[[ Input for this task, beginning ]]

-- pv_equiv track=rewrite | github.com/boldty/Advent-of-Code-2019 | dec4/B/script.py | checkIfTrue
-- ===== SOURCE A (Python) =====
-- def checkIfTrue(val):
--     val = [int(d) for d in str(val)]
--     sameTwo = set()
--     sameMore = set()
--     d0 = 0
--     d1 = 0
--     d2 = 0
--     for i in range(len(val)-2):
--         d0 = val[i]
--         d1 = val[i+1]
--         d2 = val[i+2]
--         s = set()
--         if d0 > d1 or d1 > d2:
--             return False
--         elif d0 == d1:
--             sameTwo.add(d0)
--         elif d1 == d2:
--             sameTwo.add(d1)
--         if d0 == d1 and d1 == d2:
--             sameMore.add(d0)
--     return False if len((sameTwo^sameMore)) == 0 else True
-- ===== SOURCE B (Python) =====
-- def checkIfTrue(val):
--     digits = [int(d) for d in str(val)]
--     if len(digits) < 3:
--         return False
--     if any(a > b for a, b in zip(digits, digits[1:])):
--         return False
--     run = 1
--     for a, b in zip(digits, digits[1:]):
--         if a == b:
--             run += 1
--         else:
--             if run == 2:
--                 return True
--             run = 1
--     return run == 2
-- ===== Notes on version B (the rewrite author's own statement) =====
-- stated objective: simpler
-- what changed: A scans 3-digit windows accumulating two sets (digits with an adjacent pair / with a triple) and finally tests their symmetric difference; B checks monotonicity with one pairwise pass and then tracks a single run-length counter, returning True as soon as a run of length exactly 2 closes.
import Mathlib
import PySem

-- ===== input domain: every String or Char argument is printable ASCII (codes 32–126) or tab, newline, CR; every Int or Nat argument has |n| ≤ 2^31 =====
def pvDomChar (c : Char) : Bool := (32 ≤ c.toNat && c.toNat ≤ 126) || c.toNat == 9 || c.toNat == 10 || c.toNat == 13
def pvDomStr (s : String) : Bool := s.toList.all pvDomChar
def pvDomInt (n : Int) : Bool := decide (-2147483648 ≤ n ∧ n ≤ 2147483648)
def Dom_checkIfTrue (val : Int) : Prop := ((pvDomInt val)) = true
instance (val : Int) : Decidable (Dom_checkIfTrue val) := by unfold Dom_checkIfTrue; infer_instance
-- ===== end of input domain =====

-- B replaces A's two digit-sets and symmetric-difference test by a single run-length counter (objective: simpler).

-- ===== PORT A =====
-- shared by both ports: [int(d) for d in str(val)]  (int(c) = PySem.Int.ofStr?; none = ValueError)
def pyDigits (val : Int) : Option (List Int) :=
  (PySem.Int.toChars val).mapM (fun c => PySem.Int.ofStr? (String.mk [c]))

-- A's loop 'for i in range(len(val)-2)' reading val[i],val[i+1],val[i+2]: the obvious
-- structural recursion over the same window and the same two sets, with the early 'return False'.
def checkIfTrueLoop : List Int → PySem.Set Int → PySem.Set Int → Bool
  | d0 :: d1 :: d2 :: rest, sameTwo, sameMore =>
      if d0 > d1 || d1 > d2 then false
      else
        checkIfTrueLoop (d1 :: d2 :: rest)
          (if d0 == d1 then PySem.Set.add sameTwo d0
           else if d1 == d2 then PySem.Set.add sameTwo d1 else sameTwo)
          (if d0 == d1 && d1 == d2 then PySem.Set.add sameMore d0 else sameMore)
  | _, sameTwo, sameMore =>
      -- return False if len((sameTwo^sameMore)) == 0 else True
      if PySem.Set.len (PySem.Set.symmDiff sameTwo sameMore) == 0 then false else true

def checkIfTrue (val : Int) : Bool :=
  match pyDigits val with
  | none => false    -- int(d) raises ValueError (val < 0): excluded by Pre_
  | some ds => checkIfTrueLoop ds PySem.Set.empty PySem.Set.empty

-- ===== PORT B =====
-- the run loop 'for a, b in zip(digits, digits[1:])' with its early 'return True'
def runScan : Nat → List (Int × Int) → Bool
  | run, [] => run == 2
  | run, (a, b) :: rest =>
      if a == b then runScan (run + 1) rest
      else if run == 2 then true
      else runScan 1 rest

def checkIfTrue_alt (val : Int) : Bool :=
  match pyDigits val with
  | none => false    -- same ValueError as A: excluded by Pre_
  | some ds =>
      if ds.length < 3 then false
      else if (ds.zip ds.tail).any (fun p => decide (p.1 > p.2)) then false
      else runScan 1 (ds.zip ds.tail)

-- ===== PRECONDITION & SPEC =====
-- Pre_ excludes val < 0, where str(val) contains '-' and int('-') raises ValueError in both A and B.
def Pre_checkIfTrue (val : Int) : Prop := 0 ≤ val
instance (val : Int) : Decidable (Pre_checkIfTrue val) := by unfold Pre_checkIfTrue; infer_instance
def pvWitness_checkIfTrue : Int := (112233)

def Spec_checkIfTrue (val : Int) (out : Bool) : Prop := out = checkIfTrue_alt val
instance (val : Int) (out : Bool) : Decidable (Spec_checkIfTrue val out) := by unfold Spec_checkIfTrue; infer_instance

-- ===== CLAIM (what is proved, stated in full; the proofs are below) =====
def Claim_equal_checkIfTrue : Prop := ∀ (val : Int), Dom_checkIfTrue val → Pre_checkIfTrue val → Spec_checkIfTrue val (checkIfTrue val)

-- ===== LEMMAS AND PROOFS =====

-- B's monotonicity pre-pass, as a chain
lemma anyDec_false_iff (ds : List Int) :
    ((ds.zip ds.tail).any (fun p => decide (p.1 > p.2)) = false) ↔ List.IsChain (· ≤ ·) ds := by
  induction ds with
  | nil => simp
  | cons a t ih =>
    cases t with
    | nil => simp
    | cons b r =>
      simp only [List.tail_cons, List.zip_cons_cons, List.any_cons, Bool.or_eq_false_iff,
        decide_eq_false_iff_not, not_lt, List.isChain_cons_cons] at *
      exact and_congr_right fun _ => ih

-- A returns False as soon as some window is not nondecreasing
lemma loop_false_of_bad : ∀ (rest : List Int) (d0 d1 d2 : Int) (S2 SM : PySem.Set Int),
    ¬ List.IsChain (· ≤ ·) (d0 :: d1 :: d2 :: rest) →
    checkIfTrueLoop (d0 :: d1 :: d2 :: rest) S2 SM = false := by
  intro rest
  induction rest with
  | nil =>
    intro d0 d1 d2 S2 SM h
    simp only [List.isChain_cons_cons, List.IsChain.singleton, and_true, not_and_or, not_le] at h
    have hc : (decide (d0 > d1) || decide (d1 > d2)) = true := by
      rcases h with h | h <;> simp [h]
    simp [checkIfTrueLoop, hc]
  | cons d3 r ih =>
    intro d0 d1 d2 S2 SM h
    by_cases hb : (decide (d0 > d1) || decide (d1 > d2)) = true
    · simp [checkIfTrueLoop, hb]
    · simp only [Bool.or_eq_true, decide_eq_true_eq, not_or, not_lt, gt_iff_lt] at hb
      have h' : ¬ List.IsChain (· ≤ ·) (d1 :: d2 :: d3 :: r) := by
        intro hc; exact h (List.isChain_cons_cons.mpr ⟨hb.1, hc⟩)
      have hc : (decide (d0 > d1) || decide (d1 > d2)) = false := by
        simp [not_lt.mpr hb.1, not_lt.mpr hb.2]
      simp only [checkIfTrueLoop, hc, Bool.false_eq_true, if_false]
      exact ih d1 d2 d3 _ _ h'

-- the final 'len(sameTwo ^ sameMore) == 0' test, by membership (sameMore ⊆ sameTwo throughout)
lemma final_eq (S2 SM : PySem.Set Int) (hsub : ∀ x ∈ SM, x ∈ S2) :
    (if PySem.Set.len (PySem.Set.symmDiff S2 SM) == 0 then false else true)
      = decide (∃ x ∈ S2, x ∉ SM) := by
  by_cases h : ∃ x ∈ S2, x ∉ SM
  · obtain ⟨x, hx1, hx2⟩ := h
    have hm : x ∈ PySem.Set.symmDiff S2 SM := by
      rw [PySem.Set.mem_symmDiff]; exact Or.inl ⟨hx1, hx2⟩
    have hne : (PySem.Set.symmDiff S2 SM).length ≠ 0 := by
      intro h0
      rw [List.length_eq_zero_iff] at h0
      rw [h0] at hm
      exact List.not_mem_nil hm
    have hx : ∃ x ∈ S2, x ∉ SM := ⟨x, hx1, hx2⟩
    simp [PySem.Set.len, hne, hx]
  · have hnil : PySem.Set.symmDiff S2 SM = [] := by
      rcases List.eq_nil_or_concat (PySem.Set.symmDiff S2 SM) with hnil | ⟨l, y, hy⟩
      · exact hnil
      · exfalso
        have hm : y ∈ PySem.Set.symmDiff S2 SM := by rw [hy]; simp
        rw [PySem.Set.mem_symmDiff] at hm
        rcases hm with ⟨h1, h2⟩ | ⟨h1, h2⟩
        · exact h ⟨y, h1, h2⟩
        · exact h2 (hsub y h1)
    simp [hnil, PySem.Set.len, h]

-- once some x with a pair but no triple is strictly below every remaining digit, A ends up True
lemma escape : ∀ (rest : List Int) (d0 d1 x : Int) (S2 SM : PySem.Set Int),
    List.IsChain (· ≤ ·) (d0 :: d1 :: rest) → x ∈ S2 → x ∉ SM → x < d0 →
    checkIfTrueLoop (d0 :: d1 :: rest) S2 SM = true := by
  intro rest
  induction rest with
  | nil =>
    intro d0 d1 x S2 SM _ hx hxn _
    have hm : x ∈ PySem.Set.symmDiff S2 SM := by
      rw [PySem.Set.mem_symmDiff]; exact Or.inl ⟨hx, hxn⟩
    have hne : (PySem.Set.symmDiff S2 SM).length ≠ 0 := by
      intro h0
      rw [List.length_eq_zero_iff] at h0
      rw [h0] at hm
      exact List.not_mem_nil hm
    simp [checkIfTrueLoop, PySem.Set.len, hne]
  | cons d2 r ih =>
    intro d0 d1 x S2 SM hch hx hxn hlt
    rw [List.isChain_cons_cons] at hch
    obtain ⟨h01, hch⟩ := hch
    have h12 : d1 ≤ d2 := (List.isChain_cons_cons.mp hch).1
    have hc : (decide (d0 > d1) || decide (d1 > d2)) = false := by
      simp [not_lt.mpr h01, not_lt.mpr h12]
    simp only [checkIfTrueLoop, hc, Bool.false_eq_true, if_false]
    apply ih d1 d2 x
    · exact hch
    · split <;> try split
      all_goals first
        | exact (PySem.Set.mem_add _ _ _).mpr (Or.inl hx)
        | exact hx
    · split
      · rw [PySem.Set.mem_add]
        rintro (hm | hm)
        · exact hxn hm
        · omega
      · exact hxn
    · omega

-- single-step unfoldings of B's run loop
lemma runScan_cons (run : Nat) (a b : Int) (rest : List (Int × Int)) :
    runScan run ((a, b) :: rest)
      = if a = b then runScan (run + 1) rest
        else if run = 2 then true else runScan 1 rest := by
  conv_lhs => rw [runScan]
  simp only [beq_iff_eq]

lemma runScan_nil (run : Nat) : runScan run [] = decide (run = 2) := by
  conv_lhs => rw [runScan]
  cases h : decide (run = 2) with
  | true => simp_all
  | false => simp_all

[[ Input for this task, end ]]

▸ Exercise requirements
Report each line in the data above that holds the word "objective" by copying it.

▸ Answer section
-- stated objective: simpler
-- B replaces A's two digit-sets and symmetric-difference test by a single run-length counter (objective: simpler).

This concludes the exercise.